### Assignment
Among the entries below, how many lines include "pvItems"? Give the number alone.

═══ Exercise materials ═══

theorem countP_nodup_avoid {α β : Type} [DecidableEq β] (f : α → β) :
    ∀ (l : List α) (T : Finset β),
    (l.sublists'.countP (fun S => decide ((S.map f).Nodup) && decide (∀ a ∈ S, f a ∉ T)))
      = ∏ b ∈ (l.map f).toFinset \ T, ((l.map f).count b + 1)
  | [], T => by simp
  | a :: l, T => by
    rw [List.sublists'_cons, List.countP_append, List.countP_map]
    by_cases h : f a ∈ T
    · have h2 : (List.countP ((fun S => decide ((S.map f).Nodup) && decide (∀ x ∈ S, f x ∉ T)) ∘ List.cons a) l.sublists') = 0 := by
        apply List.countP_eq_zero.2
        intro S _ hc
        simp only [Function.comp_apply, Bool.and_eq_true, decide_eq_true_eq] at hc
        exact hc.2 a (by simp) h
      rw [h2, countP_nodup_avoid f l T]
      have hset : (((a :: l).map f).toFinset \ T) = ((l.map f).toFinset \ T) := by
        simp only [List.map_cons, List.toFinset_cons]
        exact Finset.insert_sdiff_of_mem _ h
      rw [hset, Nat.add_zero]
      apply Finset.prod_congr rfl
      intro b hb
      have hbne : b ≠ f a := by
        rintro rfl; exact (Finset.mem_sdiff.1 hb).2 h
      simp [Ne.symm hbne]
    · have h2 : (List.countP ((fun S => decide ((S.map f).Nodup) && decide (∀ x ∈ S, f x ∉ T)) ∘ List.cons a) l.sublists')
          = List.countP (fun S => decide ((S.map f).Nodup) && decide (∀ x ∈ S, f x ∉ insert (f a) T)) l.sublists' := by
        apply List.countP_congr
        intro S _
        simp only [Function.comp_apply, Bool.and_eq_true, decide_eq_true_eq, List.map_cons,
          List.nodup_cons, List.mem_cons, Finset.mem_insert, List.mem_map]
        constructor
        · rintro ⟨⟨hna, hnd⟩, hav⟩
          refine ⟨hnd, fun x hx => ?_⟩
          rw [not_or]
          refine ⟨fun hfx => hna ⟨x, hx, by simp [hfx]⟩ , hav x (Or.inr hx)⟩
        · rintro ⟨hnd, hav⟩
          refine ⟨⟨fun ⟨x, hx, hfx⟩ => ?_, hnd⟩, fun x hx => ?_⟩
          · exact (not_or.1 (hav x hx)).1 (by simp [hfx])
          · rcases hx with rfl | hx
            · exact h
            · exact (not_or.1 (hav x hx)).2
      rw [h2, countP_nodup_avoid f l T, countP_nodup_avoid f l (insert (f a) T)]
      -- arithmetic on products
      set M := l.map f with hM
      set P := ∏ b ∈ M.toFinset \ insert (f a) T, (M.count b + 1) with hP
      have claim1 : (∏ b ∈ M.toFinset \ T, (M.count b + 1)) = (M.count (f a) + 1) * P := by
        by_cases hfa : f a ∈ M.toFinset
        · have hsets : M.toFinset \ T = insert (f a) (M.toFinset \ insert (f a) T) := by
            ext b
            simp only [Finset.mem_sdiff, Finset.mem_insert]
            constructor
            · rintro ⟨hbM, hbT⟩
              by_cases hb : b = f a
              · exact Or.inl hb
              · exact Or.inr ⟨hbM, by simp [hb, hbT]⟩
            · rintro (rfl | ⟨hbM, hb⟩)
              · exact ⟨hfa, h⟩
              · exact ⟨hbM, fun hbT => hb (Or.inr hbT)⟩
          rw [hsets, Finset.prod_insert (by simp)]
        · have hsets : M.toFinset \ T = M.toFinset \ insert (f a) T := by
            ext b
            simp only [Finset.mem_sdiff, Finset.mem_insert]
            constructor
            · rintro ⟨hbM, hbT⟩
              exact ⟨hbM, by rintro (rfl | hbT'); exacts [hfa hbM, hbT hbT']⟩
            · rintro ⟨hbM, hb⟩
              exact ⟨hbM, fun hbT => hb (Or.inr hbT)⟩
          have : M.count (f a) = 0 := by
            rw [List.count_eq_zero]
            simpa using hfa
          rw [hsets, this]
          ring
      have hsets2 : ((a :: l).map f).toFinset \ T = insert (f a) (M.toFinset \ insert (f a) T) := by
        ext b
        simp only [List.map_cons, List.toFinset_cons, ← hM, Finset.mem_sdiff, Finset.mem_insert]
        constructor
        · rintro ⟨(rfl | hbM), hbT⟩
          · exact Or.inl rfl
          · by_cases hb : b = f a
            · exact Or.inl hb
            · exact Or.inr ⟨hbM, by simp [hb, hbT]⟩
        · rintro (rfl | ⟨hbM, hb⟩)
          · exact ⟨Or.inl rfl, h⟩
          · exact ⟨Or.inr hbM, fun hbT => hb (Or.inr hbT)⟩
      rw [hsets2, Finset.prod_insert (by simp), List.map_cons, List.count_cons_self]
      have hprodcongr : (∏ b ∈ M.toFinset \ insert (f a) T, ((f a :: M).count b + 1)) = P := by
        apply Finset.prod_congr rfl
        intro b hb
        have hbne : b ≠ f a := by
          intro hb'
          exact (Finset.mem_sdiff.1 hb).2 (by simp [hb'])
        simp [Ne.symm hbne]
      rw [hprodcongr, claim1]
      ring


-- ===== helper definitions used by the proofs =====

def pvNames (clothes : List (String × String)) : List String := clothes.map (fun i => i.1)
def pvCats (clothes : List (String × String)) : List String := clothes.map (fun i => i.2)
def pvKs (clothes : List (String × String)) : List String := PySem.Set.ofList (pvCats clothes)
def pvCatOf (clothes : List (String × String)) (e : String) : String :=
  ((clothes.find? (fun p => p.1 == e)).map Prod.snd).getD ""
def pvGood (clothes : List (String × String)) (u : List String) : Bool :=
  decide ((u.map (pvCatOf clothes)).Nodup)
def pvItems (clothes : List (String × String)) (r : String) : List String :=
  (clothes.filter (fun i => i.2 == r)).map (fun i => i.1)

-- ===== dict bookkeeping =====
theorem nodup_append_singleton {α : Type} {l : List α} {k : α} (h : l.Nodup) (hk : k ∉ l) :
    (l ++ [k]).Nodup := by
  rw [List.nodup_append]
  refine ⟨h, List.nodup_singleton k, ?_⟩
  intro a ha b hb
  rcases List.mem_singleton.1 hb with rfl
  exact fun hab => hk (hab ▸ ha)

theorem nodup_keys_modify {κ ν : Type} [BEq κ] [LawfulBEq κ] (d : PySem.Dict κ ν) (k : κ) (d0 : ν)
    (f : ν → ν) (h : d.keys.Nodup) : (d.modify k d0 f).keys.Nodup := by
  rw [PySem.Dict.keys_modify]
  by_cases hc : d.contains k = true
  · rw [PySem.Dict.keys_insert_of_contains _ _ hc]; exact h
  · rw [PySem.Dict.keys_insert_of_not_contains _ _ (by simpa using hc)]
    exact nodup_append_singleton h (fun hm => hc ((PySem.Dict.contains_iff_mem_keys d k).2 hm))

theorem dictstep_eq (d : PySem.Dict String (List String)) (i : String × String) (h : d.keys.Nodup) :
    (if d.contains i.2 then d.modify i.2 [] (fun l => l ++ [i.1])
     else ((d.insert i.2 []).modify i.2 [] (fun l => l ++ [i.1])))
    = d.modify i.2 [] (fun l => l ++ [i.1]) := by
  by_cases hc : d.contains i.2 = true
  · rw [if_pos hc]
  · rw [if_neg hc]
    have hcf : d.contains i.2 = false := by simpa using hc
    have hnm : i.2 ∉ d.keys := fun hm => (by simpa [hcf] using (PySem.Dict.contains_iff_mem_keys d i.2).2 hm)
    have hk1 : ((d.insert i.2 []).modify i.2 [] (fun l => l ++ [i.1])).keys = d.keys ++ [i.2] := by
      rw [PySem.Dict.keys_modify, PySem.Dict.keys_insert_of_contains _ _ (PySem.Dict.contains_insert_self d i.2 []),
        PySem.Dict.keys_insert_of_not_contains _ _ hcf]
    have hk2 : (d.modify i.2 [] (fun l => l ++ [i.1])).keys = d.keys ++ [i.2] := by
      rw [PySem.Dict.keys_modify, PySem.Dict.keys_insert_of_not_contains _ _ hcf]
    have hndk : (d.keys ++ [i.2]).Nodup := nodup_append_singleton h hnm
    apply PySem.Dict.ext
    rw [PySem.Dict.items_eq_map_keys _ (by rw [hk1]; exact hndk) ([] : List String),
        PySem.Dict.items_eq_map_keys _ (by rw [hk2]; exact hndk) ([] : List String), hk1, hk2]
    apply List.map_congr_left
    intro q hq
    by_cases hqi : q = i.2
    · subst hqi
      rw [PySem.Dict.getD_modify_self, PySem.Dict.getD_modify_self, PySem.Dict.getD_insert_self,
        PySem.Dict.getD_of_not_contains d _ hcf]
    · rw [PySem.Dict.getD_modify_of_ne _ _ _ hqi, PySem.Dict.getD_modify_of_ne _ _ _ hqi,
        PySem.Dict.getD_insert]
      simp [hqi]

theorem catfold_eq (l : List (String × String)) :
    ∀ (d : PySem.Dict String (List String)), d.keys.Nodup →
    l.foldl (fun d i =>
      if d.contains i.2 then d.modify i.2 [] (fun l => l ++ [i.1])
      else ((d.insert i.2 []).modify i.2 [] (fun l => l ++ [i.1]))) d
    = l.foldl (fun d i => d.modify i.2 [] (fun l => l ++ [i.1])) d := by
  induction l with
  | nil => intro d _; rfl
  | cons i l ih =>
    intro d h
    simp only [List.foldl_cons]
    rw [dictstep_eq d i h]
    exact ih _ (nodup_keys_modify d i.2 [] _ h)

def pvCatDict (clothes : List (String × String)) : PySem.Dict String (List String) :=
  clothes.foldl (fun d i => d.modify i.2 [] (fun l => l ++ [i.1])) PySem.Dict.empty

theorem catdict_getD (clothes : List (String × String)) (r : String) :
    (pvCatDict clothes).getD r [] = pvItems clothes r := by
  unfold pvCatDict pvItems
  have : clothes.foldl (fun d i => d.modify i.2 [] (fun l => l ++ [i.1])) PySem.Dict.empty
      = (clothes.map (fun i => (i.2, i.1))).foldl (fun d p => d.modify p.1 [] (fun l => l ++ [p.2])) PySem.Dict.empty := by
    rw [List.foldl_map]
  rw [this, PySem.Dict.getD_foldl_modify_append, PySem.Dict.getD_empty, List.filter_map, List.map_map]
  simp [Function.comp_def]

═══

### Final answer
3